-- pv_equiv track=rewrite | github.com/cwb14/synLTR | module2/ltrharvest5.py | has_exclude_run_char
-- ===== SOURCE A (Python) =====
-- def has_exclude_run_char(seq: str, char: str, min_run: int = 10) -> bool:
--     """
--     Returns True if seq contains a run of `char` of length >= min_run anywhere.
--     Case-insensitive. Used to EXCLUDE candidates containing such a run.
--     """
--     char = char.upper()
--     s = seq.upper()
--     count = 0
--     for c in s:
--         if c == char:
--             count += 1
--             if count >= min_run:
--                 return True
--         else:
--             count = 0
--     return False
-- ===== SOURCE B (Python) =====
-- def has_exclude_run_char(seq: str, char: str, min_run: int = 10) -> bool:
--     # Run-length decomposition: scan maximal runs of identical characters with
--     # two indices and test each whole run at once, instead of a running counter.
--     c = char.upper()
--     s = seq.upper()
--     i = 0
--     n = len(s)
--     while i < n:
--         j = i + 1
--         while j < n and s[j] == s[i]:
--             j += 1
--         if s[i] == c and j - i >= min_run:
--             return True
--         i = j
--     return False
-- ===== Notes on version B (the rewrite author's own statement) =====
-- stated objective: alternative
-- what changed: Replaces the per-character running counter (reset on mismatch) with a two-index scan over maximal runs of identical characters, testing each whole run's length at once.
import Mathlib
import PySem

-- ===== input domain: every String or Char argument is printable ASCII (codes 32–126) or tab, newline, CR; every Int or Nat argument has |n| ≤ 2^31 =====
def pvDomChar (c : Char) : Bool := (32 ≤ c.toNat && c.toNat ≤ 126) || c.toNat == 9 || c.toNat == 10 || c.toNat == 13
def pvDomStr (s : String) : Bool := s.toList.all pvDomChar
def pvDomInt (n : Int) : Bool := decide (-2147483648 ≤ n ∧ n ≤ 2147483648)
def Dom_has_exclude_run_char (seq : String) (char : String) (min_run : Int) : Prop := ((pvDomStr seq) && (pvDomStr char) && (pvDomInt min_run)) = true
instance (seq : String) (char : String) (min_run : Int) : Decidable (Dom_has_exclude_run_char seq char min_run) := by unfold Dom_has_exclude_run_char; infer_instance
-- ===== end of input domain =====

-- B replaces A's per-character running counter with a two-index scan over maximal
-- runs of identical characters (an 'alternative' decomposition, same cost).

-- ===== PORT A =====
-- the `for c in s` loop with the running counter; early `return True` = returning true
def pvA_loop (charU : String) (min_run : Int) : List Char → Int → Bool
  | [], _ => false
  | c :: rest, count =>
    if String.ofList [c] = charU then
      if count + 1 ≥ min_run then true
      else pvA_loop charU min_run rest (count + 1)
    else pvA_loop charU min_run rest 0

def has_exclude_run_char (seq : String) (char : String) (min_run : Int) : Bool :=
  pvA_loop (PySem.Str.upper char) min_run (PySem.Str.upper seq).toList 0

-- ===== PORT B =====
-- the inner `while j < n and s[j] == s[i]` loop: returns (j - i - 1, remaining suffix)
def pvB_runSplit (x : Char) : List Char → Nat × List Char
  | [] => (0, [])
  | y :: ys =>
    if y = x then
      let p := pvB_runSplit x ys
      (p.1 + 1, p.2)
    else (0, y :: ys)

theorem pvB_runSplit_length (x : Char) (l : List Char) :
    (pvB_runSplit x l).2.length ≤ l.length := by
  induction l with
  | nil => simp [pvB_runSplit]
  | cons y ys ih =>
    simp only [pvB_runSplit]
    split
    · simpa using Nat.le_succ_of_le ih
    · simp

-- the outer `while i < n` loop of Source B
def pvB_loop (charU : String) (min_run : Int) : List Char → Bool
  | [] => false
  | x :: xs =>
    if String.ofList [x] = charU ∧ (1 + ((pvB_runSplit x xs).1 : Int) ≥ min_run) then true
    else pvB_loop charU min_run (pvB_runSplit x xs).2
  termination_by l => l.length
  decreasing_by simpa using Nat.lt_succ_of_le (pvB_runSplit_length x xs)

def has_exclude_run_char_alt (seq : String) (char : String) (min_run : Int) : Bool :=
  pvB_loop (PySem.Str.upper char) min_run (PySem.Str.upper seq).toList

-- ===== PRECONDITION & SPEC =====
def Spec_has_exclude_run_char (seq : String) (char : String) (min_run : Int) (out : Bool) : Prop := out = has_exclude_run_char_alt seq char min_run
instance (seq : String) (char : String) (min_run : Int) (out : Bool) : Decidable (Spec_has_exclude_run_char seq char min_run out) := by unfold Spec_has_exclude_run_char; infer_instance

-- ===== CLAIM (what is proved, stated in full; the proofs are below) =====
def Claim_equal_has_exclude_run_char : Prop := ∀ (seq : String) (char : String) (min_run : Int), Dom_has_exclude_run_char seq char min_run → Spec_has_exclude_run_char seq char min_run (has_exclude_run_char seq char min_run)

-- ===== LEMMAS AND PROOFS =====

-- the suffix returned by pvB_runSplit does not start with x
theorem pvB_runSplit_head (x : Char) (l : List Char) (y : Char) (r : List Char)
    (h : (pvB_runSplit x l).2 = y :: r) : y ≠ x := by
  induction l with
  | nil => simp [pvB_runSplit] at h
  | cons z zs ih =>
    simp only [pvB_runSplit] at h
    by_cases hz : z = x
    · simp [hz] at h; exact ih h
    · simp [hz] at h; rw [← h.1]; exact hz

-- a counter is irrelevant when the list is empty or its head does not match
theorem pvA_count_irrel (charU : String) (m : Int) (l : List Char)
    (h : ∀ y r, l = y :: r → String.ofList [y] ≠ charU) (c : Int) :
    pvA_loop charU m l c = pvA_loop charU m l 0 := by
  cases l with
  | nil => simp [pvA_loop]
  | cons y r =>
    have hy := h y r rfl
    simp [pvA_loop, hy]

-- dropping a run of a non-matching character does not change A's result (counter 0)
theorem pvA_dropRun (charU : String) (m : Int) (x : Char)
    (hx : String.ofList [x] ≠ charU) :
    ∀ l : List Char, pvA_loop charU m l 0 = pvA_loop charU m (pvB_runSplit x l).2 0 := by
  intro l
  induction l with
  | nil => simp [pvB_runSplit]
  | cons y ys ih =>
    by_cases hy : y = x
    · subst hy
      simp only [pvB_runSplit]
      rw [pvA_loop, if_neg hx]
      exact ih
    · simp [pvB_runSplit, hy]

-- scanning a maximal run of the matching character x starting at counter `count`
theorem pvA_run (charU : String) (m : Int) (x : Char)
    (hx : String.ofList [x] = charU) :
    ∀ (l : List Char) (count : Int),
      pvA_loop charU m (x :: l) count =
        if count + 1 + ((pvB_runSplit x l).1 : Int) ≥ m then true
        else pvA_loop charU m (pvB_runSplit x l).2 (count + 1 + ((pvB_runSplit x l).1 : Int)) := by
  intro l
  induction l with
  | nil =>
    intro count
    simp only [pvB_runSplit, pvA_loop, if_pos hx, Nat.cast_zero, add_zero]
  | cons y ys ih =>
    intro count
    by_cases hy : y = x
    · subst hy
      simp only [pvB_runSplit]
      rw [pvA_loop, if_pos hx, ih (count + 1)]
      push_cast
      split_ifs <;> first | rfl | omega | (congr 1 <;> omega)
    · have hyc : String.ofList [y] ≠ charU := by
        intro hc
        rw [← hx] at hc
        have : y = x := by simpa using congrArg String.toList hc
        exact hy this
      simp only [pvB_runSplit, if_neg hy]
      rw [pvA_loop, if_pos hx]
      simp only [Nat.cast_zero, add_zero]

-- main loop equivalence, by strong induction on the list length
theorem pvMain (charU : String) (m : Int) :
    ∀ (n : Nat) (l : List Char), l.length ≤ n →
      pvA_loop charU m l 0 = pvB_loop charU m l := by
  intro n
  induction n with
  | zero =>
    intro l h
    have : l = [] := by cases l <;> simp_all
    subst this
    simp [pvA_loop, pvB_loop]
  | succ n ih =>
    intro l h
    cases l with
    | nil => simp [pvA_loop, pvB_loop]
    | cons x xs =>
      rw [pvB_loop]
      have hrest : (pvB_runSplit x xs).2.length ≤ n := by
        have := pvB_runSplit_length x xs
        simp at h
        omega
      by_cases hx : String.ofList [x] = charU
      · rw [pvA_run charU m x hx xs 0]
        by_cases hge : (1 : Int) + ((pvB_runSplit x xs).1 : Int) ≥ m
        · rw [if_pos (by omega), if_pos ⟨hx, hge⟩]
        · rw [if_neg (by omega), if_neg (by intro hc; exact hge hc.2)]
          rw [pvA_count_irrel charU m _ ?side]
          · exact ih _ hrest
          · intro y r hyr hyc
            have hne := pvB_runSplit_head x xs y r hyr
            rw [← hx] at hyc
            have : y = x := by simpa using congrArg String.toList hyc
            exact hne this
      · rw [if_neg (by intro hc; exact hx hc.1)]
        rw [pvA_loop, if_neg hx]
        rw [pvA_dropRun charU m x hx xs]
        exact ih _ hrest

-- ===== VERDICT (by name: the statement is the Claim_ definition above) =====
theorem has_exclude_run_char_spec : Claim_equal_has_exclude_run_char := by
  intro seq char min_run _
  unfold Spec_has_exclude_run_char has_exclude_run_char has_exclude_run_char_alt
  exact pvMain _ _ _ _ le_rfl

# # # # #

### What needs to be done
Where a line above contains the word "maximal", copy that line.

### Response to the exercise
--     # Run-length decomposition: scan maximal runs of identical characters with
-- what changed: Replaces the per-character running counter (reset on mismatch) with a two-index scan over maximal runs of identical characters, testing each whole run's length at once.
-- B replaces A's per-character running counter with a two-index scan over maximal
-- scanning a maximal run of the matching character x starting at counter `count`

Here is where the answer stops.